NOTE
Diagnosis of ectopic pregnancy is presumed when β-hCG titer >1,500 mIU.
Failure to see a normal intrauterine gestational sac when β-hCG titer >1,500
mIU is presumptive diagnosis of an unruptured ectopic pregnancy. No
intrauterine pregnancy is seen with vaginal sonogram.
Management.
Ruptured ectopic. Diagnosis of a ruptured ectopic pregnancy is presumed
with a history of amenorrhea, vaginal bleeding, and abdominal pain in the
presence of a hemodynamically unstable patient. Immediate surgical
intervention to stop the bleeding is vital, usually by laparotomy.

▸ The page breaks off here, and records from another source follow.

-- pv_equiv track=rewrite | github.com/GabraxVolz1/SubliminalLearning | scripts/generate_teacher_conversations.py | enforce_numeric_only
-- ===== SOURCE A (Python) =====
-- def enforce_numeric_only(raw: str) -> str:
-- 	allowed = set("0123456789,; \n[]()")
-- 	cleaned_chars = []
-- 	for c in raw:
-- 		if c in allowed:
-- 			cleaned_chars.append(c)
-- 		else:
-- 			break
-- 	cleaned = "".join(cleaned_chars).strip()
-- 	return cleaned
-- ===== SOURCE B (Python) =====
-- import re
--
-- _PREFIX = re.compile(r'[0-9,; \n\[\]()]*')
--
-- def enforce_numeric_only(raw: str) -> str:
--     return _PREFIX.match(raw).group().strip()
-- ===== Notes on version B (the rewrite author's own statement) =====
-- stated objective: idiomatic
-- what changed: Replaces the explicit char-by-char loop with set membership and early break by a single anchored regular expression matching the maximal leading run of allowed characters, then strip().
import Mathlib
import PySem

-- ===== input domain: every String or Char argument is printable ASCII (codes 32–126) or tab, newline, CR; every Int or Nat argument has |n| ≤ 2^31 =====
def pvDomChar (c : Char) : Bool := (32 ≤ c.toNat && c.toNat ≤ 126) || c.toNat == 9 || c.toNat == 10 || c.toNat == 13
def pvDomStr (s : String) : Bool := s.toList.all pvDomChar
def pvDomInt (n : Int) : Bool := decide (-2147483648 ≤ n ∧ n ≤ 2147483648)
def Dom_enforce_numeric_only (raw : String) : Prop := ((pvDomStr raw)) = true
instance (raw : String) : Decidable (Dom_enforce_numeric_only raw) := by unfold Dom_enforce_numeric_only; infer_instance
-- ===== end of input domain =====

-- B replaces A's explicit char loop with early break by a single anchored regex match
-- of the maximal allowed-character prefix, then strip(); idiomatic, same behaviour.

-- ===== PORT A =====
-- allowed = set("0123456789,; \n[]()") : membership in that character set
def pvAllowedA (c : Char) : Bool := (PySem.Set.ofList "0123456789,; \n[]()".toList).contains c

-- the for-loop with append / break, as structural recursion over the characters
def pvLoopA : List Char → List Char
  | [] => []
  | c :: cs => if pvAllowedA c then c :: pvLoopA cs else []

def enforce_numeric_only (raw : String) : String :=
  PySem.Str.strip (String.ofList (pvLoopA raw.toList))

-- ===== PORT B =====
-- the regex character class [0-9,; \n\[\]()] as a predicate (range test + literals)
def pvClassB (c : Char) : Bool :=
  ('0' ≤ c && c ≤ '9') || c == ',' || c == ';' || c == ' ' || c == '\n' ||
    c == '[' || c == ']' || c == '(' || c == ')'

-- re.match(r'[…]*', raw).group(): the maximal leading run of class characters
def enforce_numeric_only_alt (raw : String) : String :=
  PySem.Str.strip (String.ofList (raw.toList.takeWhile pvClassB))

-- ===== PRECONDITION & SPEC =====
def Spec_enforce_numeric_only (raw : String) (out : String) : Prop := out = enforce_numeric_only_alt raw
instance (raw : String) (out : String) : Decidable (Spec_enforce_numeric_only raw out) := by unfold Spec_enforce_numeric_only; infer_instance

-- ===== CLAIM (what is proved, stated in full; the proofs are below) =====
def Claim_equal_enforce_numeric_only : Prop := ∀ (raw : String), Dom_enforce_numeric_only raw → Spec_enforce_numeric_only raw (enforce_numeric_only raw)

-- ===== LEMMAS AND PROOFS =====
theorem char_eq_iff (c d : Char) : (c = d) ↔ c.toNat = d.toNat :=
  ⟨congrArg _, fun h => Char.ext (UInt32.toNat_inj.mp h)⟩

theorem char_le_iff (c d : Char) : (c ≤ d) ↔ c.toNat ≤ d.toNat := by
  rw [Char.le_def, UInt32.le_iff_toNat_le]; rfl

-- the two character tests agree: set membership = regex character class
theorem pvAllowed_eq (c : Char) : pvAllowedA c = pvClassB c := by
  have hl : "0123456789,; \n[]()".toList
      = ['0','1','2','3','4','5','6','7','8','9',',',';',' ','\n','[',']','(',')'] := by decide
  rw [Bool.eq_iff_iff]
  unfold pvAllowedA pvClassB
  rw [hl]
  simp only [PySem.Set.contains, Bool.or_eq_true, Bool.and_eq_true,
    decide_eq_true_eq, beq_iff_eq, List.contains_iff_mem, PySem.Set.mem_ofList]
  simp only [List.mem_cons, List.not_mem_nil, or_false, char_eq_iff, char_le_iff,
    show ('0').toNat = 48 from rfl, show ('1').toNat = 49 from rfl,
    show ('2').toNat = 50 from rfl, show ('3').toNat = 51 from rfl,
    show ('4').toNat = 52 from rfl, show ('5').toNat = 53 from rfl,
    show ('6').toNat = 54 from rfl, show ('7').toNat = 55 from rfl,
    show ('8').toNat = 56 from rfl, show ('9').toNat = 57 from rfl,
    show (',').toNat = 44 from rfl, show (';').toNat = 59 from rfl,
    show (' ').toNat = 32 from rfl, show ('\n').toNat = 10 from rfl,
    show ('[').toNat = 91 from rfl, show (']').toNat = 93 from rfl,
    show ('(').toNat = 40 from rfl, show (')').toNat = 41 from rfl]
  omega

-- A's break-on-first-disallowed loop collects exactly the longest allowed prefix
theorem pvLoop_eq_takeWhile (cs : List Char) : pvLoopA cs = cs.takeWhile pvClassB := by
  induction cs with
  | nil => rfl
  | cons c cs ih =>
    rw [pvLoopA, pvAllowed_eq c, List.takeWhile, ih]
    cases pvClassB c <;> rfl

-- ===== VERDICT (by name: the statement is the Claim_ definition above) =====
theorem enforce_numeric_only_spec : Claim_equal_enforce_numeric_only := by
  intro raw _
  unfold Spec_enforce_numeric_only enforce_numeric_only enforce_numeric_only_alt
  rw [pvLoop_eq_takeWhile]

Intrauterine pregnancy. If the sonogram reveals an IUP, management will
be based on the findings. If the diagnosis is hydatidiform mole, the patient
should be treated with a suction curettage and followed up on a weekly basis
with β-hCG.
Possible ectopic. If the sonogram does not reveal an IUP but the quantitative
β-hCG is <1,500 mIU, it is impossible to differentiate a normal IUP from an
ectopic pregnancy. Because β-hCG levels in a normal IUP double every 58
hours, the appropriate management will be to repeat the quantitative β-hCG
and vaginal sonogram every 2–3 days until the β-hCG level exceeds 1,500
mIU. With that information an ectopic pregnancy can be distinguished from
an IUP.
Unruptured ectopic. Management can be medical with methotrexate or
surgical with laparoscopy. Medical treatment is preferable because of the
lower cost, with otherwise similar outcomes.